Evaluation du nombre de morts en Irak de mai 2003 à mai 2012Evaluation du nombre de morts en Irak de mai 2003 à mai 2012 © Brookings

 

En Irak, il ne se passe plus une semaine sans qu’une série d’attentats fassent plusieurs dizaines de morts. « Si le nombre de victimes continue à croître au rythme actuel il atteindra plus de 5 000 à la fin de l'année, ce qui nous rapprochera des chiffres de 2008 », estime Francesco Motta. En Irak, « plus il y a de morts, plus grandes sont les chances de représailles, et de voir la situation échapper à tout contrôle », précise-t-il.

Comment expliquer qu’en dépit du retrait américain et d’un premier ministre au pouvoir depuis 2006, l’Irak sombre à nouveau ? Engagé dans un processus de militarisation à grande échelle, le pays fait face à une fragmentation politique, confessionnelle et géographique qui mine les fondements de l’État.

Nous n’en sommes pas encore au bilan de 2007, lorsque 30 000 personnes avaient péri de mort violente en Irak selon les statistiques de l'Onu, sensiblement supérieures à celles de la Bookings. Quatre années plus tard, l'arrivée massive de renforts américains et la mobilisation d’hommes en armes au sein des tribus sunnites pour combattre les groupes liés à Al-Qaïda avaient contribué à ramener le nombre de victimes à 2 771. 

Faudrait-il en déduire, comme l’explique également un officier militaire et consultant français, que l’Irak ne peut aujourd’hui être géré que par un pouvoir militaire fort et centralisé ? « Je ne comprends pas comment l’on peut produire ce genre d’argumentaire, dans la mesure où la violence avait atteint un pic sous occupation américaine, estime Loulouwa Al-Rachid consultante et spécialiste de l’Irak. Que les Américains déploient des troupes sur le sol irakien ou qu’ils les retirent, cela a aujourd’hui très peu d’influence sur la violence en Irak, qui a sa propre logique et ses dynamiques.
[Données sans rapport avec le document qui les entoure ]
-- pv_equiv track=rewrite | github.com/learnwithparam/monkey-kata | api/demos/legal_contract_analyzer/legal_agentic_rag.py | _parse_compliance_response
-- ===== SOURCE A (Python) =====
-- from typing import Dict, List, Any, Optional, TypedDict
--
-- def _parse_compliance_response(response: str) -> List[Dict[str, Any]]:
--     """Parse compliance response"""
--     issues = []
--     lines = response.split('\n')
--
--     current_issue = {}
--     for line in lines:
--         line = line.strip()
--         if line.startswith('ISSUE_TYPE:'):
--             if current_issue:
--                 issues.append(current_issue)
--             current_issue = {'issue_type': line.split(':', 1)[1].strip()}
--         elif line.startswith('DESCRIPTION:'):
--             current_issue['description'] = line.split(':', 1)[1].strip()
--         elif line.startswith('SEVERITY:'):
--             current_issue['severity'] = line.split(':', 1)[1].strip().lower()
--         elif line.startswith('RECOMMENDATION:'):
--             current_issue['recommendation'] = line.split(':', 1)[1].strip()
--
--     if current_issue:
--         issues.append(current_issue)
--
--     return issues
-- ===== SOURCE B (Python) =====
-- def _parse_compliance_response(response):
--     """Two-phase parse: strip lines, partition into ISSUE_TYPE-delimited blocks, then fill a dict per block."""
--     lines = [raw.strip() for raw in response.split('\n')]
--     blocks = []
--     current = []
--     for line in lines:
--         if line.startswith('ISSUE_TYPE:'):
--             blocks.append(current)
--             current = [line]
--         else:
--             current.append(line)
--     blocks.append(current)
--
--     issues = []
--     for block in blocks:
--         issue = {}
--         for line in block:
--             if line.startswith('ISSUE_TYPE:'):
--                 issue['issue_type'] = line.split(':', 1)[1].strip()
--             elif line.startswith('DESCRIPTION:'):
--                 issue['description'] = line.split(':', 1)[1].strip()
--             elif line.startswith('SEVERITY:'):
--                 issue['severity'] = line.split(':', 1)[1].strip().lower()
--             elif line.startswith('RECOMMENDATION:'):
--                 issue['recommendation'] = line.split(':', 1)[1].strip()
--         if issue:
--             issues.append(issue)
--     return issues
-- ===== Notes on version B (the rewrite author's own statement) =====
-- stated objective: alternative
-- what changed: Replaces A's single stateful scan (running dict flushed at each marker) by two phases: strip and partition the lines into ISSUE_TYPE-delimited blocks, then map each block to a dict and keep the non-empty ones.
import Mathlib
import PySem

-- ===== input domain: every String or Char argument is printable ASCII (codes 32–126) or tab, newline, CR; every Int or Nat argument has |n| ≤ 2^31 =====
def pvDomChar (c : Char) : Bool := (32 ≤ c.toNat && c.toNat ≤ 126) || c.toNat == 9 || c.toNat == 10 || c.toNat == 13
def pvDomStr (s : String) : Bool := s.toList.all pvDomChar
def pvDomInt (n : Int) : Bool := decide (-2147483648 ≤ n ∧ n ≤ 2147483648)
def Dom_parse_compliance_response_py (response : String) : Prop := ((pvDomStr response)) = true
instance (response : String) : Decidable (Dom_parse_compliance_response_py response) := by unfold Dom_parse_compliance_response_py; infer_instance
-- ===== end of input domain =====

-- B parses in two phases (partition into ISSUE_TYPE-delimited blocks, then fill one dict per block)
-- instead of A's single stateful scan; same return value, no speed claim.

-- ===== PORT A =====
-- line.split(':', 1)[1].strip(); exact whenever the line contains ':' (always the case on the
-- lines it is applied to, which start with a prefix containing ':')
def pcrA_field (line : String) : String :=
  PySem.Str.strip (((PySem.Str.splitMax? line ":" 1).getD []).getD 1 "")

def pcrA_loop : List String → List (PySem.Dict String String) → PySem.Dict String String →
    List (PySem.Dict String String)
  | [], issues, cur => if cur.items.isEmpty then issues else issues ++ [cur]
  | l :: rest, issues, cur =>
    let line := PySem.Str.strip l
    if PySem.Str.startswith line "ISSUE_TYPE:" then
      pcrA_loop rest (if cur.items.isEmpty then issues else issues ++ [cur])
        (PySem.Dict.empty.insert "issue_type" (pcrA_field line))
    else if PySem.Str.startswith line "DESCRIPTION:" then
      pcrA_loop rest issues (cur.insert "description" (pcrA_field line))
    else if PySem.Str.startswith line "SEVERITY:" then
      pcrA_loop rest issues (cur.insert "severity" (PySem.Str.lower (pcrA_field line)))
    else if PySem.Str.startswith line "RECOMMENDATION:" then
      pcrA_loop rest issues (cur.insert "recommendation" (pcrA_field line))
    else
      pcrA_loop rest issues cur

def parse_compliance_response_py (response : String) : List (List (String × String)) :=
  (pcrA_loop ((PySem.Str.split? response "\n").getD []) [] PySem.Dict.empty).map (·.items)

-- ===== PORT B =====
def pcrB_field (line : String) : String :=
  PySem.Str.strip (((PySem.Str.splitMax? line ":" 1).getD []).getD 1 "")

-- phase 1 step: a marker line closes the current block and opens a new one
def pcrB_pstep (st : List (List String) × List String) (line : String) :
    List (List String) × List String :=
  if PySem.Str.startswith line "ISSUE_TYPE:" then (st.1 ++ [st.2], [line])
  else (st.1, st.2 ++ [line])

-- phase 2 step: set one field of the block's dict (last-wins by Dict.insert)
def pcrB_fillstep (d : PySem.Dict String String) (line : String) : PySem.Dict String String :=
  if PySem.Str.startswith line "ISSUE_TYPE:" then d.insert "issue_type" (pcrB_field line)
  else if PySem.Str.startswith line "DESCRIPTION:" then d.insert "description" (pcrB_field line)
  else if PySem.Str.startswith line "SEVERITY:" then
    d.insert "severity" (PySem.Str.lower (pcrB_field line))
  else if PySem.Str.startswith line "RECOMMENDATION:" then
    d.insert "recommendation" (pcrB_field line)
  else d

def pcrB_fill (block : List String) : PySem.Dict String String :=
  block.foldl pcrB_fillstep PySem.Dict.empty

def parse_compliance_response_py_alt (response : String) : List (List (String × String)) :=
  let lines := ((PySem.Str.split? response "\n").getD []).map PySem.Str.strip
  let st := lines.foldl pcrB_pstep ([], [])
  let blocks := st.1 ++ [st.2]
  (((blocks.map pcrB_fill).filter (fun d => !d.items.isEmpty)).map (·.items))

-- ===== PRECONDITION & SPEC =====
def Spec_parse_compliance_response_py (response : String) (out : List (List (String × String))) : Prop := out = parse_compliance_response_py_alt response
instance (response : String) (out : List (List (String × String))) : Decidable (Spec_parse_compliance_response_py response out) := by unfold Spec_parse_compliance_response_py; infer_instance

-- ===== CLAIM (what is proved, stated in full; the proofs are below) =====
def Claim_equal_parse_compliance_response_py : Prop := ∀ (response : String), Dom_parse_compliance_response_py response → Spec_parse_compliance_response_py response (parse_compliance_response_py response)

-- ===== LEMMAS AND PROOFS =====

-- recursive characterisation of B's partition phase (proof-side only)
def pcrSplit : List String → List String × List (List String)
  | [] => ([], [])
  | l :: t =>
    let p := pcrSplit t
    if PySem.Str.startswith l "ISSUE_TYPE:" then ([], (l :: p.1) :: p.2) else (l :: p.1, p.2)

def pcrFillFrom (d : PySem.Dict String String) (block : List String) : PySem.Dict String String :=
  block.foldl pcrB_fillstep d

theorem pcrB_part_acc (ls : List String) (done : List (List String)) (cur : List String) :
    ls.foldl pcrB_pstep (done, cur) =
      (done ++ (ls.foldl pcrB_pstep ([], cur)).1, (ls.foldl pcrB_pstep ([], cur)).2) := by
  induction ls generalizing done cur with
  | nil => simp
  | cons l t ih =>
    simp only [List.foldl_cons, pcrB_pstep]
    by_cases h : PySem.Str.startswith l "ISSUE_TYPE:" = true
    · rw [if_pos h, if_pos h]
      rw [ih (done ++ [cur]) [l], ih ([] ++ [cur]) [l]]
      simp
    · rw [if_neg h, if_neg h]
      rw [ih done (cur ++ [l]), ih [] (cur ++ [l])]

theorem pcrB_part_split (ls : List String) (cur : List String) :
    (ls.foldl pcrB_pstep ([], cur)).1 ++ [(ls.foldl pcrB_pstep ([], cur)).2] =
      (cur ++ (pcrSplit ls).1) :: (pcrSplit ls).2 := by
  induction ls generalizing cur with
  | nil => simp [pcrSplit]
  | cons l t ih =>
    simp only [List.foldl_cons, pcrB_pstep, pcrSplit]
    by_cases h : PySem.Str.startswith l "ISSUE_TYPE:" = true
    · rw [if_pos h, if_pos h]
      rw [pcrB_part_acc t ([] ++ [cur]) [l]]
      have h2 := ih [l]
      simp only [List.nil_append, List.cons_append] at h2 ⊢
      rw [h2]
      simp
    · rw [if_neg h, if_neg h]
      have h2 := ih (cur ++ [l])
      simp only [List.append_assoc, List.cons_append, List.nil_append] at h2 ⊢
      exact h2

theorem pcr_main (ls : List String) (issues : List (PySem.Dict String String))
    (cur : PySem.Dict String String) :
    pcrA_loop ls issues cur =
      issues ++
        ((pcrFillFrom cur (pcrSplit (ls.map PySem.Str.strip)).1 ::
            ((pcrSplit (ls.map PySem.Str.strip)).2).map pcrB_fill).filter
          (fun d => !d.items.isEmpty)) := by
  induction ls generalizing issues cur with
  | nil =>
    simp only [pcrA_loop, List.map_nil, pcrSplit, pcrFillFrom, List.foldl_nil, List.filter]
    by_cases h : cur.items.isEmpty
    · simp [h]
    · simp [h]
  | cons l t ih =>
    simp only [pcrA_loop, List.map_cons, pcrSplit]
    by_cases h : PySem.Str.startswith (PySem.Str.strip l) "ISSUE_TYPE:" = true
    · rw [if_pos h, if_pos h, ih]
      simp only [List.map_cons, pcrB_fill, pcrFillFrom, List.foldl_cons, List.foldl_nil,
        pcrB_fillstep, pcrB_field, pcrA_field]
      rw [if_pos h, List.filter_cons]
      by_cases hc : cur.items.isEmpty
      · simp [hc, List.filter_cons]
      · simp [hc, List.filter_cons]
    · rw [if_neg h, if_neg h]
      by_cases h2 : PySem.Str.startswith (PySem.Str.strip l) "DESCRIPTION:" = true
      · rw [if_pos h2, ih]
        simp only [pcrFillFrom, List.foldl_cons, pcrB_fillstep, pcrB_field, pcrA_field]
        rw [if_neg h, if_pos h2]
      · rw [if_neg h2]
        by_cases h3 : PySem.Str.startswith (PySem.Str.strip l) "SEVERITY:" = true
        · rw [if_pos h3, ih]
          simp only [pcrFillFrom, List.foldl_cons, pcrB_fillstep, pcrB_field, pcrA_field]
          rw [if_neg h, if_neg h2, if_pos h3]
        · rw [if_neg h3]
          by_cases h4 : PySem.Str.startswith (PySem.Str.strip l) "RECOMMENDATION:" = true
          · rw [if_pos h4, ih]
            simp only [pcrFillFrom, List.foldl_cons, pcrB_fillstep, pcrB_field, pcrA_field]
            rw [if_neg h, if_neg h2, if_neg h3, if_pos h4]
          · rw [if_neg h4, ih]
            simp only [pcrFillFrom, List.foldl_cons, pcrB_fillstep]
            rw [if_neg h, if_neg h2, if_neg h3, if_neg h4]

-- ===== VERDICT (by name: the statement is the Claim_ definition above) =====
theorem parse_compliance_response_py_spec : Claim_equal_parse_compliance_response_py := by
  intro response _
  unfold Spec_parse_compliance_response_py parse_compliance_response_py
    parse_compliance_response_py_alt
  rw [pcr_main]
  have hs := pcrB_part_split (List.map PySem.Str.strip ((PySem.Str.split? response "\n").getD [])) []
  simp only [List.nil_append] at hs
  simp [pcrB_fill, pcrFillFrom, hs]
-- ===== VERDICT (by name: the statement is the Claim_ definition above) =====
theorem find_free_students_spec : Claim_equal_find_free_students := by
  intro students weekdays max_class _ hpre
  unfold Spec_find_free_students
  obtain ⟨hnames, hscheds⟩ := hpre
  unfold find_free_students find_free_students_alt
  simp only [pv_stepC_eq, pv_foldl_map, List.map_map]
  refine List.map_congr_left (fun p _ => ?_)
  simp only [Function.comp_apply, pv_B_fold]
  refine Prod.ext rfl (Prod.ext rfl ?_)
  rw [pv_A_fold students p []]
  have hB := pv_students_fold students p [] (by simpa using hnames) hscheds
  simp only [List.nil_append] at hB ⊢
  exact hB.symm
Dire que seul un pouvoir fort centralisé pourrait rétablir la sécurité, c’est un pari illusoire. Il est impossible aujourd’hui de recentraliser le pouvoir irakien. Et la violence est enracinée dans le système politique. C’est devenu un mode de régulation, en parallèle du jeu institutionnel. »

Depuis décembre 2011 et le retrait de leurs troupes, les États-Unis maintiennent sur place une présence politique et militaire assez opaque. L'ambassade américaine à Bagdad dont la superficie dépasse celle du Vatican, emploie plusieurs dizaines de milliers de personnes. Quantité de conseillers militaires et d’experts techniques continuent de travailler en Irak, aussi bien dans la formation des services de sécurité irakiens que dans la collecte de renseignements.
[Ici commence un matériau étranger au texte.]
-- pv_equiv track=rewrite | github.com/Babak-khezri/blog | extensions/utils.py | persian_numbers_converter
-- ===== SOURCE A (Python) =====
-- def persian_numbers_converter(mystr):
--     numbers = {
--         "0": "۰",
--         "1": "۱",
--         "2": "۲",
--         "3": "۳",
--         "4": "۴",
--         "5": "۵",
--         "6": "۶",
--         "7": "۷",
--         "8": "۸",
--         "9": "۹",
--     }
--     for english_num, persian_num in numbers.items():
--         mystr = mystr.replace(english_num, persian_num)
--     return mystr
-- ===== SOURCE B (Python) =====
-- def persian_numbers_converter(mystr):
--     # Arithmetic mapping: Persian digits are a contiguous Unicode block starting
--     # at U+06F0, so each ASCII digit maps by a fixed code-point offset; no dict.
--     out = []
--     for c in mystr:
--         if '0' <= c <= '9':
--             out.append(chr(0x06F0 + ord(c) - 0x30))
--         else:
--             out.append(c)
--     return ''.join(out)
-- ===== Notes on version B (the rewrite author's own statement) =====
-- stated objective: alternative
-- what changed: Instead of ten sequential whole-string .replace() passes over a dict of digit pairs, B drops the dict entirely and makes one left-to-right pass, converting each ASCII digit by the fixed code-point offset chr(0x06F0 + ord(c) - 0x30) (Persian digits are a contiguous Unicode block) and copying every other character.
import Mathlib
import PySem

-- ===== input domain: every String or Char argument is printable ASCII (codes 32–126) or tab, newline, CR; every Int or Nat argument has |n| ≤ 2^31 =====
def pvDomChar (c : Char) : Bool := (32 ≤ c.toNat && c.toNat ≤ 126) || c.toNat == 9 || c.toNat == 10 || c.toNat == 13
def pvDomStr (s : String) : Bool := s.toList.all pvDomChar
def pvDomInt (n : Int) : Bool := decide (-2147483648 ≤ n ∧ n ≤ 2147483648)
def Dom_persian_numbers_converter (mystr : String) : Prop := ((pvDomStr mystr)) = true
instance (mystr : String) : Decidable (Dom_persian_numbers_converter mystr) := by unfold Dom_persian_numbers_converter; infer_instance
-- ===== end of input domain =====

-- B replaces A's ten sequential whole-string .replace passes over a digit dict with one
-- left-to-right pass converting each ASCII digit by a fixed code-point offset (no dict;
-- objective: alternative single-pass arithmetic decomposition).


-- ===== PORT A =====
-- the digit dict A builds literally
def pnNumbers : PySem.Dict String String := PySem.Dict.ofList
  [("0","۰"),("1","۱"),("2","۲"),("3","۳"),("4","۴"),("5","۵"),("6","۶"),("7","۷"),("8","۸"),("9","۹")]

def persian_numbers_converter (mystr : String) : String :=
  pnNumbers.items.foldl (fun s p => PySem.Str.replace s p.1 p.2) mystr

-- ===== PORT B =====
-- B's loop body: append one piece per character, digits converted by the fixed offset
def persian_numbers_converter_alt (mystr : String) : String :=
  PySem.Str.join ""
    (mystr.toList.foldl
      (fun out c =>
        if '0' ≤ c ∧ c ≤ '9' then out ++ [String.ofList [Char.ofNat (0x06F0 + c.toNat - 0x30)]]
        else out ++ [String.ofList [c]])
      [])

-- ===== PRECONDITION & SPEC =====
def Spec_persian_numbers_converter (mystr : String) (out : String) : Prop := out = persian_numbers_converter_alt mystr
instance (mystr : String) (out : String) : Decidable (Spec_persian_numbers_converter mystr out) := by unfold Spec_persian_numbers_converter; infer_instance

-- ===== CLAIM (what is proved, stated in full; the proofs are below) =====
def Claim_equal_persian_numbers_converter : Prop := ∀ (mystr : String), Dom_persian_numbers_converter mystr → Spec_persian_numbers_converter mystr (persian_numbers_converter mystr)

-- ===== LEMMAS AND PROOFS =====

-- the per-character substitution both programs compute
def pnG (c : Char) : Char :=
  if c = '0' then '۰' else if c = '1' then '۱' else if c = '2' then '۲' else
  if c = '3' then '۳' else if c = '4' then '۴' else if c = '5' then '۵' else
  if c = '6' then '۶' else if c = '7' then '۷' else if c = '8' then '۸' else
  if c = '9' then '۹' else c

theorem go_single (a b : Char) : ∀ (fuel : Nat) (l acc : List Char), l.length ≤ fuel →
    PySem.Chars.replace.go [a] [b] fuel l acc
      = acc.reverse ++ l.map (fun c => if c = a then b else c) := by
  intro fuel
  induction fuel with
  | zero => intro l acc h; cases l with
    | nil => simp [PySem.Chars.replace.go]
    | cons c t => simp at h
  | succ n ih =>
    intro l acc h
    cases l with
    | nil => simp [PySem.Chars.replace.go]
    | cons c t =>
      rw [PySem.Chars.replace.go]
      by_cases hc : c = a
      · simp [hc, List.isPrefixOf, ih t (b :: acc) (by simpa using h)]
      · have hpre : [a].isPrefixOf (c :: t) = false := by
          simp [List.isPrefixOf]
          intro hh; exact hc hh.symm
        simp [hpre, ih t (c :: acc) (by simpa using h), hc]

theorem replace_single (a b : Char) (cs : List Char) :
    PySem.Chars.replace cs [a] [b] = cs.map (fun c => if c = a then b else c) := by
  rw [PySem.Chars.replace]
  simp [go_single a b cs.length cs [] le_rfl]

theorem join_singletons (l : List Char) :
    PySem.Str.join "" (l.map (fun c => String.ofList [c])) = String.ofList l := by
  have h : (PySem.Str.join "" (l.map (fun c => String.ofList [c]))).toList = l := by
    rw [PySem.Str.toList_join]
    simp [List.map_map, Function.comp_def]
  have h2 := congrArg String.ofList h
  rw [String.ofList_toList] at h2
  exact h2

-- B's fold over an append-accumulator is the map of its per-character piece
theorem foldl_append_pieces (f : Char → String) :
    ∀ (l : List Char) (init : List String),
      l.foldl (fun out c => out ++ [f c]) init = init ++ l.map f := by
  intro l
  induction l with
  | nil => simp
  | cons c t ih => intro init; simp [List.foldl_cons, ih]

-- B's per-character piece is pnG
theorem piece_eq (c : Char) :
    (if '0' ≤ c ∧ c ≤ '9' then String.ofList [Char.ofNat (0x06F0 + c.toNat - 0x30)]
     else String.ofList [c]) = String.ofList [pnG c] := by
  by_cases h0 : c = '0'; · subst h0; rfl
  by_cases h1 : c = '1'; · subst h1; rfl
  by_cases h2 : c = '2'; · subst h2; rfl
  by_cases h3 : c = '3'; · subst h3; rfl
  by_cases h4 : c = '4'; · subst h4; rfl
  by_cases h5 : c = '5'; · subst h5; rfl
  by_cases h6 : c = '6'; · subst h6; rfl
  by_cases h7 : c = '7'; · subst h7; rfl
  by_cases h8 : c = '8'; · subst h8; rfl
  by_cases h9 : c = '9'; · subst h9; rfl
  have hd : ¬ ('0' ≤ c ∧ c ≤ '9') := by
    rintro ⟨hl, hr⟩
    have hl' : (48 : Nat) ≤ c.toNat := hl
    have hr' : c.toNat ≤ 57 := hr
    have hc : c = Char.ofNat c.toNat := (Char.ofNat_toNat c).symm
    interval_cases h : c.toNat
    · exact h0 (by rw [hc])
    · exact h1 (by rw [hc])
    · exact h2 (by rw [hc])
    · exact h3 (by rw [hc])
    · exact h4 (by rw [hc])
    · exact h5 (by rw [hc])
    · exact h6 (by rw [hc])
    · exact h7 (by rw [hc])
    · exact h8 (by rw [hc])
    · exact h9 (by rw [hc])
  rw [if_neg hd]
  simp only [pnG, if_neg h0, if_neg h1, if_neg h2, if_neg h3, if_neg h4, if_neg h5,
    if_neg h6, if_neg h7, if_neg h8, if_neg h9]

theorem alt_eq (s : String) :
    persian_numbers_converter_alt s = String.ofList (s.toList.map pnG) := by
  rw [persian_numbers_converter_alt]
  have hb : (fun (out : List String) (c : Char) =>
      if '0' ≤ c ∧ c ≤ '9' then out ++ [String.ofList [Char.ofNat (0x06F0 + c.toNat - 0x30)]]
      else out ++ [String.ofList [c]])
      = fun out c => out ++ [String.ofList [pnG c]] := by
    funext out c
    rw [← piece_eq c]
    split <;> rfl
  rw [hb, foldl_append_pieces, List.nil_append]
  rw [show (s.toList.map fun c => String.ofList [pnG c]) = (s.toList.map pnG).map (fun c => String.ofList [c]) by
        simp [List.map_map, Function.comp_def]]
  exact join_singletons (s.toList.map pnG)

theorem str_replace_single (s : String) (a b : Char) :
    PySem.Str.replace s (String.ofList [a]) (String.ofList [b])
      = String.ofList (s.toList.map (fun c => if c = a then b else c)) := by
  rw [PySem.Str.replace, String.toList_ofList, String.toList_ofList, replace_single]

theorem maps_eq (l : List Char) :
    (((((((((l.map (fun x => if x='0' then '۰' else x)).map (fun x => if x='1' then '۱' else x)).map (fun x => if x='2' then '۲' else x)).map (fun x => if x='3' then '۳' else x)).map (fun x => if x='4' then '۴' else x)).map (fun x => if x='5' then '۵' else x)).map (fun x => if x='6' then '۶' else x)).map (fun x => if x='7' then '۷' else x)).map (fun x => if x='8' then '۸' else x)).map (fun x => if x='9' then '۹' else x) = l.map pnG := by
  induction l with
  | nil => rfl
  | cons a t ih =>
    simp only [List.map_cons]
    refine congrArg₂ List.cons ?_ ih
    by_cases h0 : a = '0'; · subst h0; rfl
    by_cases h1 : a = '1'; · subst h1; rfl
    by_cases h2 : a = '2'; · subst h2; rfl
    by_cases h3 : a = '3'; · subst h3; rfl
    by_cases h4 : a = '4'; · subst h4; rfl
    by_cases h5 : a = '5'; · subst h5; rfl
    by_cases h6 : a = '6'; · subst h6; rfl
    by_cases h7 : a = '7'; · subst h7; rfl
    by_cases h8 : a = '8'; · subst h8; rfl
    by_cases h9 : a = '9'; · subst h9; rfl
    simp only [pnG, if_neg h0, if_neg h1, if_neg h2, if_neg h3, if_neg h4, if_neg h5, if_neg h6, if_neg h7, if_neg h8, if_neg h9]

theorem a_eq (s : String) :
    persian_numbers_converter s = String.ofList (s.toList.map pnG) := by
  rw [persian_numbers_converter]
  show (PySem.Str.replace (PySem.Str.replace (PySem.Str.replace (PySem.Str.replace (PySem.Str.replace (PySem.Str.replace (PySem.Str.replace (PySem.Str.replace (PySem.Str.replace (PySem.Str.replace s "0" "\u06f0") "1" "\u06f1") "2" "\u06f2") "3" "\u06f3") "4" "\u06f4") "5" "\u06f5") "6" "\u06f6") "7" "\u06f7") "8" "\u06f8") "9" "\u06f9") = _
  rw [show ("0":String) = String.ofList ['0'] from rfl, show ("1":String) = String.ofList ['1'] from rfl, show ("2":String) = String.ofList ['2'] from rfl, show ("3":String) = String.ofList ['3'] from rfl, show ("4":String) = String.ofList ['4'] from rfl, show ("5":String) = String.ofList ['5'] from rfl, show ("6":String) = String.ofList ['6'] from rfl, show ("7":String) = String.ofList ['7'] from rfl, show ("8":String) = String.ofList ['8'] from rfl, show ("9":String) = String.ofList ['9'] from rfl]
  rw [show ("\u06f0":String) = String.ofList ['\u06f0'] from rfl, show ("\u06f1":String) = String.ofList ['\u06f1'] from rfl, show ("\u06f2":String) = String.ofList ['\u06f2'] from rfl, show ("\u06f3":String) = String.ofList ['\u06f3'] from rfl, show ("\u06f4":String) = String.ofList ['\u06f4'] from rfl, show ("\u06f5":String) = String.ofList ['\u06f5'] from rfl, show ("\u06f6":String) = String.ofList ['\u06f6'] from rfl, show ("\u06f7":String) = String.ofList ['\u06f7'] from rfl, show ("\u06f8":String) = String.ofList ['\u06f8'] from rfl, show ("\u06f9":String) = String.ofList ['\u06f9'] from rfl]
  simp only [str_replace_single, String.toList_ofList]
  exact congrArg String.ofList (maps_eq s.toList)

-- ===== VERDICT (by name: the statement is the Claim_ definition above) =====
theorem persian_numbers_converter_spec : Claim_equal_persian_numbers_converter := by
  intro s _
  unfold Spec_persian_numbers_converter
  rw [a_eq, alt_eq]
Dans le même temps, l’Irak se réarme : en 2012, le gouvernement irakien a passé commande pour plus de 14 milliards de dollars de fournitures militaires aux États-Unis. Au total, entre les forces de sécurité et les milices tribales, près de 800 000 Irakiens sont aujourd’hui en armes.

Contrairement aux militaires égyptiens, l’armée irakienne demeure divisée et très impopulaire car symbole de la répression depuis la création de l’État. En 2013, l’Irak de Maliki est un État faible, incapable selon le premier ministre d’empêcher les avions iraniens de survoler son territoire pour se rendre en Syrie comme le lui demande le département d'État américain, doublé d'un pays en souffrance.

Autre élément déstabilisateur : la situation humanitaire. Un million d’Irakiens sont toujours réfugiés à l'étranger et plus d’un million d’Irakiens demeurent déplacés à l’intérieur de leur propre pays. Et contrairement au texte du premier ministre, publié dans le Washington Post en avril à l’occasion du dixième anniversaire de la chute de Saddam Hussein, « tous les indicateurs montrent qu’il y a eu une détérioration de la qualité de vie des Irakiens par rapport à ce qu'ils connaissaient il y a 25 ans »explique Khalid Khalid, qui mesure les progrès accomplis par l’Irak dans la réalisation des objectifs du millénaire pour le développement (OMD) auprès du Programme des Nations unies pour le développement (PNUD).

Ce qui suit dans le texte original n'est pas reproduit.